[Collected data entries]
● ● ● ● ● ● ●
-- pv_equiv track=rewrite | github.com/benActor/Markov_Decision | node.py | rem_dupli
-- ===== SOURCE A (Python) =====
-- def rem_dupli(trans_list):
--     dupli = []
--     unique = []
--     for i in range(len(trans_list)):
--         if trans_list[i] in trans_list[i + 1:] or trans_list[i] in dupli:
--             dupli.append(trans_list[i])
--         else:
--             unique.append(trans_list[i])
--     if dupli:
--         return [dupli[0]] + unique
--     return unique
-- ===== SOURCE B (Python) =====
-- def rem_dupli(trans_list):
--     cnt = {}
--     for x in trans_list:
--         cnt[x] = cnt.get(x, 0) + 1
--     unique = [x for x in trans_list if cnt[x] == 1]
--     first_dup = next((x for x in trans_list if cnt[x] > 1), None)
--     if first_dup is not None:
--         return [first_dup] + unique
--     return unique
-- ===== Notes on version B (the rewrite author's own statement) =====
-- stated objective: faster
-- what changed: Replaces A's per-element scan of the rest of the list (and of the growing dupli list) with a single frequency-table pass: unique is one filter by count==1 and the first duplicate is found by one scan, removing all inner scans.
import Mathlib
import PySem

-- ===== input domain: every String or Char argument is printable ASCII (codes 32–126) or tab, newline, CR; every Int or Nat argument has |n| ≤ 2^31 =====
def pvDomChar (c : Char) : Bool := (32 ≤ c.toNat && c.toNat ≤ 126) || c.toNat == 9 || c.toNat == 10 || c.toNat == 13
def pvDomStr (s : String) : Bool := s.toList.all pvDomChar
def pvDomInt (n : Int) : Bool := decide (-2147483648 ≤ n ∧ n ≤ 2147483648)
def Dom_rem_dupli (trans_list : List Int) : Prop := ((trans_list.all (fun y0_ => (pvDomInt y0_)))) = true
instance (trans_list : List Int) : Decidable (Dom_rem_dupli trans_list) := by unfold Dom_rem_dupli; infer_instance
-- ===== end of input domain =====

-- B replaces A's per-element rescans of the rest of the list with one frequency table
-- plus one filter and one scan (objective: faster).

-- ===== PORT A =====
def rem_dupli (trans_list : List Int) : List Int :=
  let s := (PySem.List.pyRange 0 (trans_list.length : Int) 1).foldl
    (fun (s : List Int × List Int) i =>
      if PySem.List.pyGetD trans_list i 0 ∈ PySem.List.slice trans_list (some (i + 1)) none
         ∨ PySem.List.pyGetD trans_list i 0 ∈ s.1 then
        (s.1 ++ [PySem.List.pyGetD trans_list i 0], s.2)
      else
        (s.1, s.2 ++ [PySem.List.pyGetD trans_list i 0]))
    ([], [])
  if s.1 ≠ [] then [PySem.List.pyGetD s.1 0 0] ++ s.2 else s.2

-- ===== PORT B =====
def rem_dupli_alt (trans_list : List Int) : List Int :=
  let cnt : PySem.Dict Int Int :=
    trans_list.foldl (fun d x => d.insert x (d.getD x 0 + 1)) PySem.Dict.empty
  let unique := trans_list.filter (fun x => cnt.getD x 0 == 1)
  match trans_list.find? (fun x => 1 < cnt.getD x 0) with
  | some d => [d] ++ unique
  | none => unique

-- ===== PRECONDITION & SPEC =====
def Spec_rem_dupli (trans_list : List Int) (out : List Int) : Prop := out = rem_dupli_alt trans_list
instance (trans_list : List Int) (out : List Int) : Decidable (Spec_rem_dupli trans_list out) := by unfold Spec_rem_dupli; infer_instance

-- ===== CLAIM (what is proved, stated in full; the proofs are below) =====
def Claim_equal_rem_dupli : Prop := ∀ (trans_list : List Int), Dom_rem_dupli trans_list → Spec_rem_dupli trans_list (rem_dupli trans_list)

-- ===== LEMMAS AND PROOFS =====

-- B's counting loop builds the occurrence counts of the list.
lemma getD_countLoop (l : List Int) (d : PySem.Dict Int Int) (x : Int) :
    (l.foldl (fun d x => d.insert x (d.getD x 0 + 1)) d).getD x 0
      = d.getD x 0 + l.count x := by
  induction l generalizing d with
  | nil => simp
  | cons h t ih =>
    simp only [List.foldl_cons, ih, PySem.Dict.getD_insert, List.count_cons]
    by_cases hx : x = h <;> simp [hx] <;> omega

-- A's main loop: every occurrence of an element that occurs at least twice goes to
-- dupli, every occurrence of an element that occurs once goes to unique.
lemma loopA (l : List Int) : ∀ (k i : Nat) (d u : List Int), l.length - i = k →
    (∀ x, x ∈ d ↔ (x ∈ l.take i ∧ 2 ≤ l.count x)) →
    ((PySem.List.pyRange (i : Int) (l.length : Int) 1).foldl
      (fun (s : List Int × List Int) j =>
        if PySem.List.pyGetD l j 0 ∈ PySem.List.slice l (some (j + 1)) none
           ∨ PySem.List.pyGetD l j 0 ∈ s.1 then
          (s.1 ++ [PySem.List.pyGetD l j 0], s.2)
        else
          (s.1, s.2 ++ [PySem.List.pyGetD l j 0])) (d, u))
    = (d ++ (l.drop i).filter (fun x => decide (2 ≤ l.count x)),
       u ++ (l.drop i).filter (fun x => decide (l.count x = 1))) := by
  intro k
  induction k with
  | zero =>
    intro i d u hik hd
    have hi : l.length ≤ i := by omega
    rw [PySem.List.pyRange_one_eq_nil (by exact_mod_cast hi)]
    simp [List.drop_eq_nil_of_le hi]
  | succ k ih =>
    intro i d u hik hd
    have hi : i < l.length := by omega
    rw [PySem.List.pyRange_one_cons (by exact_mod_cast hi)]
    simp only [List.foldl_cons]
    have hx : PySem.List.pyGetD l (i : Int) 0 = l[i] := by
      simp [PySem.List.pyGetD_natCast, List.getElem?_eq_getElem hi]
    have hsl : PySem.List.slice l (some ((i : Int) + 1)) none = l.drop (i + 1) := by
      have h1 : ((i : Int) + 1) = ((i + 1 : Nat) : Int) := by push_cast; ring
      rw [h1, PySem.List.slice_from_natCast]
    have hdropi : l.drop i = l[i] :: l.drop (i + 1) := List.drop_eq_getElem_cons hi
    have hcount : ∀ y, l.count y = (l.take i).count y + (l[i] :: l.drop (i + 1)).count y := by
      intro y
      conv_lhs => rw [← List.take_append_drop i l, hdropi]
      rw [List.count_append]
    have hcnt2 : l.count l[i] = (l.take i).count l[i] + 1 + (l.drop (i + 1)).count l[i] := by
      rw [hcount l[i], List.count_cons_self]
      ring
    have hcond : (l[i] ∈ l.drop (i + 1) ∨ l[i] ∈ d) ↔ 2 ≤ l.count l[i] := by
      constructor
      · rintro (h | h)
        · have := List.count_pos_iff.mpr h
          omega
        · exact ((hd l[i]).1 h).2
      · intro h2
        by_cases hm : l[i] ∈ l.drop (i + 1)
        · exact Or.inl hm
        · right
          have hc0 : (l.drop (i + 1)).count l[i] = 0 := List.count_eq_zero.mpr hm
          have hp : 0 < (l.take i).count l[i] := by omega
          exact (hd l[i]).2 ⟨List.count_pos_iff.mp hp, h2⟩
    have htake : l.take (i + 1) = l.take i ++ [l[i]] := by
      rw [List.take_add_one]
      simp [List.getElem?_eq_getElem hi]
    rw [hx, hsl]
    by_cases h2 : 2 ≤ l.count l[i]
    · rw [if_pos (hcond.mpr h2)]
      have hinv : ∀ y, y ∈ d ++ [l[i]] ↔ (y ∈ l.take (i + 1) ∧ 2 ≤ l.count y) := by
        intro y
        simp only [List.mem_append, List.mem_singleton, htake, hd]
        constructor
        · rintro (⟨hy, hc⟩ | rfl)
          · exact ⟨Or.inl hy, hc⟩
          · exact ⟨Or.inr (by simp), h2⟩
        · rintro ⟨hy | hy, hc⟩
          · exact Or.inl ⟨hy, hc⟩
          · exact Or.inr hy
      have ih' := ih (i + 1) (d ++ [l[i]]) u (by omega) hinv
      push_cast at ih'
      rw [ih', hdropi]
      have hno1 : ¬ (l.count l[i] = 1) := by omega
      rw [List.filter_cons, List.filter_cons]
      simp [h2, hno1, List.append_assoc]
    · rw [if_neg (fun h => h2 (hcond.mp h))]
      have hin : l[i] ∈ l := List.getElem_mem hi
      have h1 : l.count l[i] = 1 := by
        have := List.count_pos_iff.mpr hin
        omega
      have hinv : ∀ y, y ∈ d ↔ (y ∈ l.take (i + 1) ∧ 2 ≤ l.count y) := by
        intro y
        rw [hd, htake]
        simp only [List.mem_append, List.mem_singleton]
        constructor
        · rintro ⟨hy, hc⟩
          exact ⟨Or.inl hy, hc⟩
        · rintro ⟨hy | hy, hc⟩
          · exact ⟨hy, hc⟩
          · subst hy
            omega
      have ih' := ih (i + 1) d (u ++ [l[i]]) (by omega) hinv
      push_cast at ih'
      rw [ih', hdropi]
      rw [List.filter_cons, List.filter_cons]
      simp [h1, List.append_assoc]

theorem rem_dupli_eq (l : List Int) : rem_dupli l = rem_dupli_alt l := by
  have hcnt : ∀ x : Int,
      (l.foldl (fun d x => d.insert x (d.getD x 0 + 1)) (PySem.Dict.empty : PySem.Dict Int Int)).getD x 0
        = (l.count x : Int) := by
    intro x
    rw [getD_countLoop]
    simp
  have hloop := loopA l l.length 0 [] [] (by omega) (by simp)
  simp only [Nat.cast_zero, List.drop_zero, List.nil_append] at hloop
  have hU : (fun x => (l.foldl (fun d x => d.insert x (d.getD x 0 + 1)) (PySem.Dict.empty : PySem.Dict Int Int)).getD x 0 == 1)
      = (fun x => decide (l.count x = 1)) := by
    funext x
    rw [hcnt]
    by_cases h : l.count x = 1
    · simp [h]
    · have h' : ((l.count x : Int) ≠ 1) := by omega
      simp [h, h']
  have hD : (fun x => decide (1 < (l.foldl (fun d x => d.insert x (d.getD x 0 + 1)) (PySem.Dict.empty : PySem.Dict Int Int)).getD x 0))
      = (fun x => decide (2 ≤ l.count x)) := by
    funext x
    rw [hcnt]
    by_cases h : 2 ≤ l.count x
    · have h' : (1 : Int) < (l.count x : Int) := by omega
      simp [h, h']
    · have h' : ¬ ((1 : Int) < (l.count x : Int)) := by omega
      simp [h, h']
  simp only [rem_dupli, rem_dupli_alt]
  rw [hloop]
  simp only [hU, hD, ← List.head?_filter]
  cases hfl : l.filter (fun x => decide (2 ≤ l.count x)) with
  | nil => simp
  | cons h t => simp [PySem.List.pyGetD_zero_cons]

-- ===== VERDICT (by name: the statement is the Claim_ definition above) =====
theorem rem_dupli_spec : Claim_equal_rem_dupli := by
  intro l _
  exact rem_dupli_eq l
● ● ● ● ● ● ●
*Task directions:* Only the line containing "theorem rem_dupli_eq (l" and the lines after it, up to and including the last line of the data, should appear in the answer, exactly as written.

*Answer box:*
theorem rem_dupli_eq (l : List Int) : rem_dupli l = rem_dupli_alt l := by
  have hcnt : ∀ x : Int,
      (l.foldl (fun d x => d.insert x (d.getD x 0 + 1)) (PySem.Dict.empty : PySem.Dict Int Int)).getD x 0
        = (l.count x : Int) := by
    intro x
    rw [getD_countLoop]
    simp
  have hloop := loopA l l.length 0 [] [] (by omega) (by simp)
  simp only [Nat.cast_zero, List.drop_zero, List.nil_append] at hloop
  have hU : (fun x => (l.foldl (fun d x => d.insert x (d.getD x 0 + 1)) (PySem.Dict.empty : PySem.Dict Int Int)).getD x 0 == 1)
      = (fun x => decide (l.count x = 1)) := by
    funext x
    rw [hcnt]
    by_cases h : l.count x = 1
    · simp [h]
    · have h' : ((l.count x : Int) ≠ 1) := by omega
      simp [h, h']
  have hD : (fun x => decide (1 < (l.foldl (fun d x => d.insert x (d.getD x 0 + 1)) (PySem.Dict.empty : PySem.Dict Int Int)).getD x 0))
      = (fun x => decide (2 ≤ l.count x)) := by
    funext x
    rw [hcnt]
    by_cases h : 2 ≤ l.count x
    · have h' : (1 : Int) < (l.count x : Int) := by omega
      simp [h, h']
    · have h' : ¬ ((1 : Int) < (l.count x : Int)) := by omega
      simp [h, h']
  simp only [rem_dupli, rem_dupli_alt]
  rw [hloop]
  simp only [hU, hD, ← List.head?_filter]
  cases hfl : l.filter (fun x => decide (2 ≤ l.count x)) with
  | nil => simp
  | cons h t => simp [PySem.List.pyGetD_zero_cons]

-- ===== VERDICT (by name: the statement is the Claim_ definition above) =====
theorem rem_dupli_spec : Claim_equal_rem_dupli := by
  intro l _
  exact rem_dupli_eq l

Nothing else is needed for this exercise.